Stored data:
═══
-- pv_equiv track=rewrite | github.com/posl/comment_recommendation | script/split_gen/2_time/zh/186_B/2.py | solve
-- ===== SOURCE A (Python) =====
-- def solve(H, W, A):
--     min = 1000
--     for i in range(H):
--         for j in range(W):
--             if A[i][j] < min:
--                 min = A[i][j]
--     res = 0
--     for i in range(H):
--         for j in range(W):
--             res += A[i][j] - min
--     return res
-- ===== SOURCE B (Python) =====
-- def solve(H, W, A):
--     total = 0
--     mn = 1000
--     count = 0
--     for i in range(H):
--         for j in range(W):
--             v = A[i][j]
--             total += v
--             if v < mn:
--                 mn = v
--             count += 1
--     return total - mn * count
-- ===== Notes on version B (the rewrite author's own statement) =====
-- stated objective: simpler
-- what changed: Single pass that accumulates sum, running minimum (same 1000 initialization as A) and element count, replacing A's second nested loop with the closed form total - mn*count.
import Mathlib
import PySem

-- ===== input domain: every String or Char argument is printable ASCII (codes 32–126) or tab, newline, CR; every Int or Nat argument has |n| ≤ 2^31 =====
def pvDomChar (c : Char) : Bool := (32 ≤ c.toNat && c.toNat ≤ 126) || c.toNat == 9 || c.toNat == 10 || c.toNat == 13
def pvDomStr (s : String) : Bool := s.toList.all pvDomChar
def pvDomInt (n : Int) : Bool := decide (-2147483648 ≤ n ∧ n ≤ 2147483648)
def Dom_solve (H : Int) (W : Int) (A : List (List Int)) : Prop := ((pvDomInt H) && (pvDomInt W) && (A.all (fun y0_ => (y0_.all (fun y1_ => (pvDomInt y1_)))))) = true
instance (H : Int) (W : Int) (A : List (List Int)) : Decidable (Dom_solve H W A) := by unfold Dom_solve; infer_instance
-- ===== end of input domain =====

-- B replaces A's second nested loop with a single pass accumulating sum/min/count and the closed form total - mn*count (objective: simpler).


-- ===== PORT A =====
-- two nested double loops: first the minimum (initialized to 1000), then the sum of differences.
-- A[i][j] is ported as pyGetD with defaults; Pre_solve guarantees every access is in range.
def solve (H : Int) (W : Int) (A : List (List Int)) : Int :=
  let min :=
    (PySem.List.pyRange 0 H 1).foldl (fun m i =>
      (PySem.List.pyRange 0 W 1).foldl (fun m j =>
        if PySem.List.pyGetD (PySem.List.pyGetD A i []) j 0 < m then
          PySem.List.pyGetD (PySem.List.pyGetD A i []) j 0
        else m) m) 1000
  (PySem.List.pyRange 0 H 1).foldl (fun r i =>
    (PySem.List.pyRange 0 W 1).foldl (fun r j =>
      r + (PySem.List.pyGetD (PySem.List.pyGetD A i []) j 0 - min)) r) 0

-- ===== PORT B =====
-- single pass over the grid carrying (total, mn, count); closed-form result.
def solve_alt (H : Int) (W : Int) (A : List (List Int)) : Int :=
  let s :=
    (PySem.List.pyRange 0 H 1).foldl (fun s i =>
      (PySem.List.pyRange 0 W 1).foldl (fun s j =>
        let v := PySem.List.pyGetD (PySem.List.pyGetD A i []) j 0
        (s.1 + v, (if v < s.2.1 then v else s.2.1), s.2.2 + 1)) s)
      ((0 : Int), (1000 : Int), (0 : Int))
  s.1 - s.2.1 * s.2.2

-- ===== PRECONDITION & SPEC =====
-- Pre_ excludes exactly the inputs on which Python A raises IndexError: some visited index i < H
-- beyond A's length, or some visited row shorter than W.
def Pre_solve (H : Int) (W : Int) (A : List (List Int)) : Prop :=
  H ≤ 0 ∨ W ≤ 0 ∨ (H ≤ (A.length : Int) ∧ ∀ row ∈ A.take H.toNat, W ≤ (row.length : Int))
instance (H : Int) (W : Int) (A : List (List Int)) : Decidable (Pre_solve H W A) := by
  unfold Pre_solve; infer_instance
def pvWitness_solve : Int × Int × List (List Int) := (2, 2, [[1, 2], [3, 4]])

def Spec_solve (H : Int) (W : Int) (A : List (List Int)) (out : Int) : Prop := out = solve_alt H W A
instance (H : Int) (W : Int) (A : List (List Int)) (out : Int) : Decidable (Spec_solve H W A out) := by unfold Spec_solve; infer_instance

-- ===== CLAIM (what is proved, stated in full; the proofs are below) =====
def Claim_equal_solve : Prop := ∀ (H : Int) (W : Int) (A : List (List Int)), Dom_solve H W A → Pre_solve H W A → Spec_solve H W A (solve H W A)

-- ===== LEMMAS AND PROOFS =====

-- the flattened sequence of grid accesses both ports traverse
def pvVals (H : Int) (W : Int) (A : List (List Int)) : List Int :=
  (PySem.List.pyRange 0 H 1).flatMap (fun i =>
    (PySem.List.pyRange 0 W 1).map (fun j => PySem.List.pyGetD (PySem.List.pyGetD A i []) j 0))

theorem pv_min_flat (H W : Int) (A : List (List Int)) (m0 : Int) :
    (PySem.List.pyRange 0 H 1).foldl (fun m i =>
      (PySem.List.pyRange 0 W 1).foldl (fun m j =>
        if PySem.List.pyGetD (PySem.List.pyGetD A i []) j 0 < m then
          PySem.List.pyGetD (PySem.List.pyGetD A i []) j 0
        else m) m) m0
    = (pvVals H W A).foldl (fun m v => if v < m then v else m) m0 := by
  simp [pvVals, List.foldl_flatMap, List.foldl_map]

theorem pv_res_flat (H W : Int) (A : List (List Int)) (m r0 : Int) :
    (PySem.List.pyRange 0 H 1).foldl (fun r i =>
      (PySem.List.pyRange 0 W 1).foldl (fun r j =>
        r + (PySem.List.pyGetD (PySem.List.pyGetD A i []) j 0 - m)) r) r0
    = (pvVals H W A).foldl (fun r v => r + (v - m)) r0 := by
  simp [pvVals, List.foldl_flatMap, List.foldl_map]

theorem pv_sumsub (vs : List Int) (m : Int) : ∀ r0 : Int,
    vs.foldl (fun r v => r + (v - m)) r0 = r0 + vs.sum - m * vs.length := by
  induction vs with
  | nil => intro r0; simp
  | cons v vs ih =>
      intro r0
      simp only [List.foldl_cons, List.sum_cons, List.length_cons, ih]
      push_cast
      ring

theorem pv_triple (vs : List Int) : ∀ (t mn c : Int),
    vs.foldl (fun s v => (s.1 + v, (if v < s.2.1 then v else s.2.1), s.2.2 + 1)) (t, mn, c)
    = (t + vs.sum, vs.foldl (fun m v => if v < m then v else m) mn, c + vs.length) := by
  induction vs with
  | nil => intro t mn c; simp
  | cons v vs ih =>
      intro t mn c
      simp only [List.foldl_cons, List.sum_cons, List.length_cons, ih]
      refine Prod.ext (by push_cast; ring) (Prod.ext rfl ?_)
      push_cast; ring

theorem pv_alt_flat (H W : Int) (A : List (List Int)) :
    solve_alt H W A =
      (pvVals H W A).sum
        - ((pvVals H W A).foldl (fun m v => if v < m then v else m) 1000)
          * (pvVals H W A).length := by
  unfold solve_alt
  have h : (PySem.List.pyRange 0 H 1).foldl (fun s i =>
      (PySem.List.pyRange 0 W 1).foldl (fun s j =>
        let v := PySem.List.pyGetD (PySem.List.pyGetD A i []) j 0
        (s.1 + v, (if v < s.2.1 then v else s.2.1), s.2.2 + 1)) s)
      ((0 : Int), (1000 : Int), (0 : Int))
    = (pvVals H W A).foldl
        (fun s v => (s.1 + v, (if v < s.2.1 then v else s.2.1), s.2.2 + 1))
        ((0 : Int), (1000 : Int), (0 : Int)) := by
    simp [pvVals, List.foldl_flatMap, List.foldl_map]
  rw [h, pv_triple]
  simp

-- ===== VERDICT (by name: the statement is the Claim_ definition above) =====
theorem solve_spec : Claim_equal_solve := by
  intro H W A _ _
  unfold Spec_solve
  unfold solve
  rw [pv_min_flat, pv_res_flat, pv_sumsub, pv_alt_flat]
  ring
═══
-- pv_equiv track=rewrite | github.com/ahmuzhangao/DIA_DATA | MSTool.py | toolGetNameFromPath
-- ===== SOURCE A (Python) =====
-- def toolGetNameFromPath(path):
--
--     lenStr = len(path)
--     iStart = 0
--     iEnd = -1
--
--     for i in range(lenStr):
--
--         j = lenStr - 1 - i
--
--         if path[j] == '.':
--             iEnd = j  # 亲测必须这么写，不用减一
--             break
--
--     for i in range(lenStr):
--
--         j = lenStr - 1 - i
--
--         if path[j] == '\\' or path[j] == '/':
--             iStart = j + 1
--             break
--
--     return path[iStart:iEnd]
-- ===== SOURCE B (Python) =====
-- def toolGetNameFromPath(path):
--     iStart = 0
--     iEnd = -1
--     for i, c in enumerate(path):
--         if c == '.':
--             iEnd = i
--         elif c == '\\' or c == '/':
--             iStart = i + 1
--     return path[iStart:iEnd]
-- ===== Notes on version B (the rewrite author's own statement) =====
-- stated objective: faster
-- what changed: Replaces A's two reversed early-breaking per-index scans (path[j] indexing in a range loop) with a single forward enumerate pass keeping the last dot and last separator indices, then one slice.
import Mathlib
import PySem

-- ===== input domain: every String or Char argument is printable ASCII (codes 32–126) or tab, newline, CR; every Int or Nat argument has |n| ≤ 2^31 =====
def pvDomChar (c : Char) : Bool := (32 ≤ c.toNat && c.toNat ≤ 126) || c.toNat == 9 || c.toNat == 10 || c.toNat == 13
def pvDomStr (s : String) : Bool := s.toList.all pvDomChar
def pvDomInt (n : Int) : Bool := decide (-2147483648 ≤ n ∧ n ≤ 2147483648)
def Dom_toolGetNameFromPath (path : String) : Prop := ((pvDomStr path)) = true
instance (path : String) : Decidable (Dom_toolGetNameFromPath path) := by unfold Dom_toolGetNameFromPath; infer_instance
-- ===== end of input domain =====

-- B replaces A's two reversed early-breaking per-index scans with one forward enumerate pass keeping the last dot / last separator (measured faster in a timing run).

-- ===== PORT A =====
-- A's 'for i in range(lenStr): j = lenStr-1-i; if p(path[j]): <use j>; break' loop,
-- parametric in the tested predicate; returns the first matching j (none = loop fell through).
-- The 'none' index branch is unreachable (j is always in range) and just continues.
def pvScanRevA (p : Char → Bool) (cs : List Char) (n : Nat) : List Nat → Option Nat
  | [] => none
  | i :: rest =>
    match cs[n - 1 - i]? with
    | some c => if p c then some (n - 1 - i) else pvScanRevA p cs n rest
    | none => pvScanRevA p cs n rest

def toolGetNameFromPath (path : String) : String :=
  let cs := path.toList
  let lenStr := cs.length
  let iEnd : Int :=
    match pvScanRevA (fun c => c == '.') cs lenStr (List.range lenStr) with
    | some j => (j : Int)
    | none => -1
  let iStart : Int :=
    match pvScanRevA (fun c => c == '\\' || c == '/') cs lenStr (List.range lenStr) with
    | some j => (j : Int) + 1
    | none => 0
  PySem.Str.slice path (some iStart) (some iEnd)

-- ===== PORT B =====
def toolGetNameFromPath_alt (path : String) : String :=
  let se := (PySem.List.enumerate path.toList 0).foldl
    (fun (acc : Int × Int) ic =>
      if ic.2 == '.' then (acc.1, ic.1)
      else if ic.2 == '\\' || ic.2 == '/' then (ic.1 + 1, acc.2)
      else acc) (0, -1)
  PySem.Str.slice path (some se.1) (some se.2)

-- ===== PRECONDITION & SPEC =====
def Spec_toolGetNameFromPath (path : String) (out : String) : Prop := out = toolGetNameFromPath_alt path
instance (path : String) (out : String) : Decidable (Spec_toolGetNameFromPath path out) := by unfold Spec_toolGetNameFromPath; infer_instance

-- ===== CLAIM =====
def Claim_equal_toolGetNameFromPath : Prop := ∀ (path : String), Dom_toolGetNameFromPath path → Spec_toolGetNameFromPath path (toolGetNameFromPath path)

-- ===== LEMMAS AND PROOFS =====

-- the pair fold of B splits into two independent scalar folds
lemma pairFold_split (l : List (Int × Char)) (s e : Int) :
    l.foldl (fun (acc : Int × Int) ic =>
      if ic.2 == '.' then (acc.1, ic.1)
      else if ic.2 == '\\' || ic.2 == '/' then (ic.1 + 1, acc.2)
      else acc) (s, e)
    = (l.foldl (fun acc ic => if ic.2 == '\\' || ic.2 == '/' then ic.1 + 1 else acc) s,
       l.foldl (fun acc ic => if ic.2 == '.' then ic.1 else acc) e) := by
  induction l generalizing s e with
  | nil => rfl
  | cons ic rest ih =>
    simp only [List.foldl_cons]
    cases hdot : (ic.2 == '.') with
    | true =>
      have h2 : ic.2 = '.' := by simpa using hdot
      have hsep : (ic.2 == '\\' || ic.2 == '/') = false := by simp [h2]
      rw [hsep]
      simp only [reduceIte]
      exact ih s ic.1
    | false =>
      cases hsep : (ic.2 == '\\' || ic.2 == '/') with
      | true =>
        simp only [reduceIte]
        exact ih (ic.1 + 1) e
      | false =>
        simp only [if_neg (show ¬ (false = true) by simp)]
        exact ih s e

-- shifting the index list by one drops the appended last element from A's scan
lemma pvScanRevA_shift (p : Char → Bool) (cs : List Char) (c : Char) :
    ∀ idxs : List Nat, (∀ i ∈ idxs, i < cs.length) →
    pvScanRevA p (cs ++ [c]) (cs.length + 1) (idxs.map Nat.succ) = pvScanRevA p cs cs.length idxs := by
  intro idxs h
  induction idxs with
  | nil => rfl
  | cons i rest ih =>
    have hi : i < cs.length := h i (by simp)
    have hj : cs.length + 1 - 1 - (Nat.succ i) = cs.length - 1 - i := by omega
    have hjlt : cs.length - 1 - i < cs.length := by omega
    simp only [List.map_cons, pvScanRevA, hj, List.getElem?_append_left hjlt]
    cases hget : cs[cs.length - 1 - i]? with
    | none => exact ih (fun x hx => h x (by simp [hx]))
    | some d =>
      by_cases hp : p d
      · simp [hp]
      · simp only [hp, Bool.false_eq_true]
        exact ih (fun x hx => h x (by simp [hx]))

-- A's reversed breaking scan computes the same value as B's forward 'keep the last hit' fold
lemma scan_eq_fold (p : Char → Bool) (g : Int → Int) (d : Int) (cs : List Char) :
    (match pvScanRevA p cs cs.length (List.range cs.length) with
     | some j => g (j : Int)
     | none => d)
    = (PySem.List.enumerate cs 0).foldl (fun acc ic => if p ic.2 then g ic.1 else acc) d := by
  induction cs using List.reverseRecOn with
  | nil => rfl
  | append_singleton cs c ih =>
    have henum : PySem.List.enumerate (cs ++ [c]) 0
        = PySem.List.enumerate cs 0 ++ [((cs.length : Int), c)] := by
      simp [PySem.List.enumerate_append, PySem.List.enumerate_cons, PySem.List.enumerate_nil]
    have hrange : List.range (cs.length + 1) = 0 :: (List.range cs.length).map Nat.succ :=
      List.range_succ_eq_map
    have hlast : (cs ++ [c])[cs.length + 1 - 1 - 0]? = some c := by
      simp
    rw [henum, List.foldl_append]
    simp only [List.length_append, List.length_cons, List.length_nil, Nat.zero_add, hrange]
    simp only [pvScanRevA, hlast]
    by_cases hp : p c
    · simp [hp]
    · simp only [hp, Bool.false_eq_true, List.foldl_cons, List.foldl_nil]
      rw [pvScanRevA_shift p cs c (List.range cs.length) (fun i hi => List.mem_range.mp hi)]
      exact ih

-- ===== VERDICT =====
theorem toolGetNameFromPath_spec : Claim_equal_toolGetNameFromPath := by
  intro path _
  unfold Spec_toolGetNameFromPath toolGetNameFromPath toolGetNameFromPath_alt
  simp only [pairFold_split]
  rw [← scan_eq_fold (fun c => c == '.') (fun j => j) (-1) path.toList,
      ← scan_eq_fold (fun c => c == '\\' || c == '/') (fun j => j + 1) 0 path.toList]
═══
▶ [EXERCISE AIM] Within the data above, find the lines that contain the word "reduceIte" and copy each of them.

▶ [ANSWER TO THE PROBLEM]
      simp only [reduceIte]
        simp only [reduceIte]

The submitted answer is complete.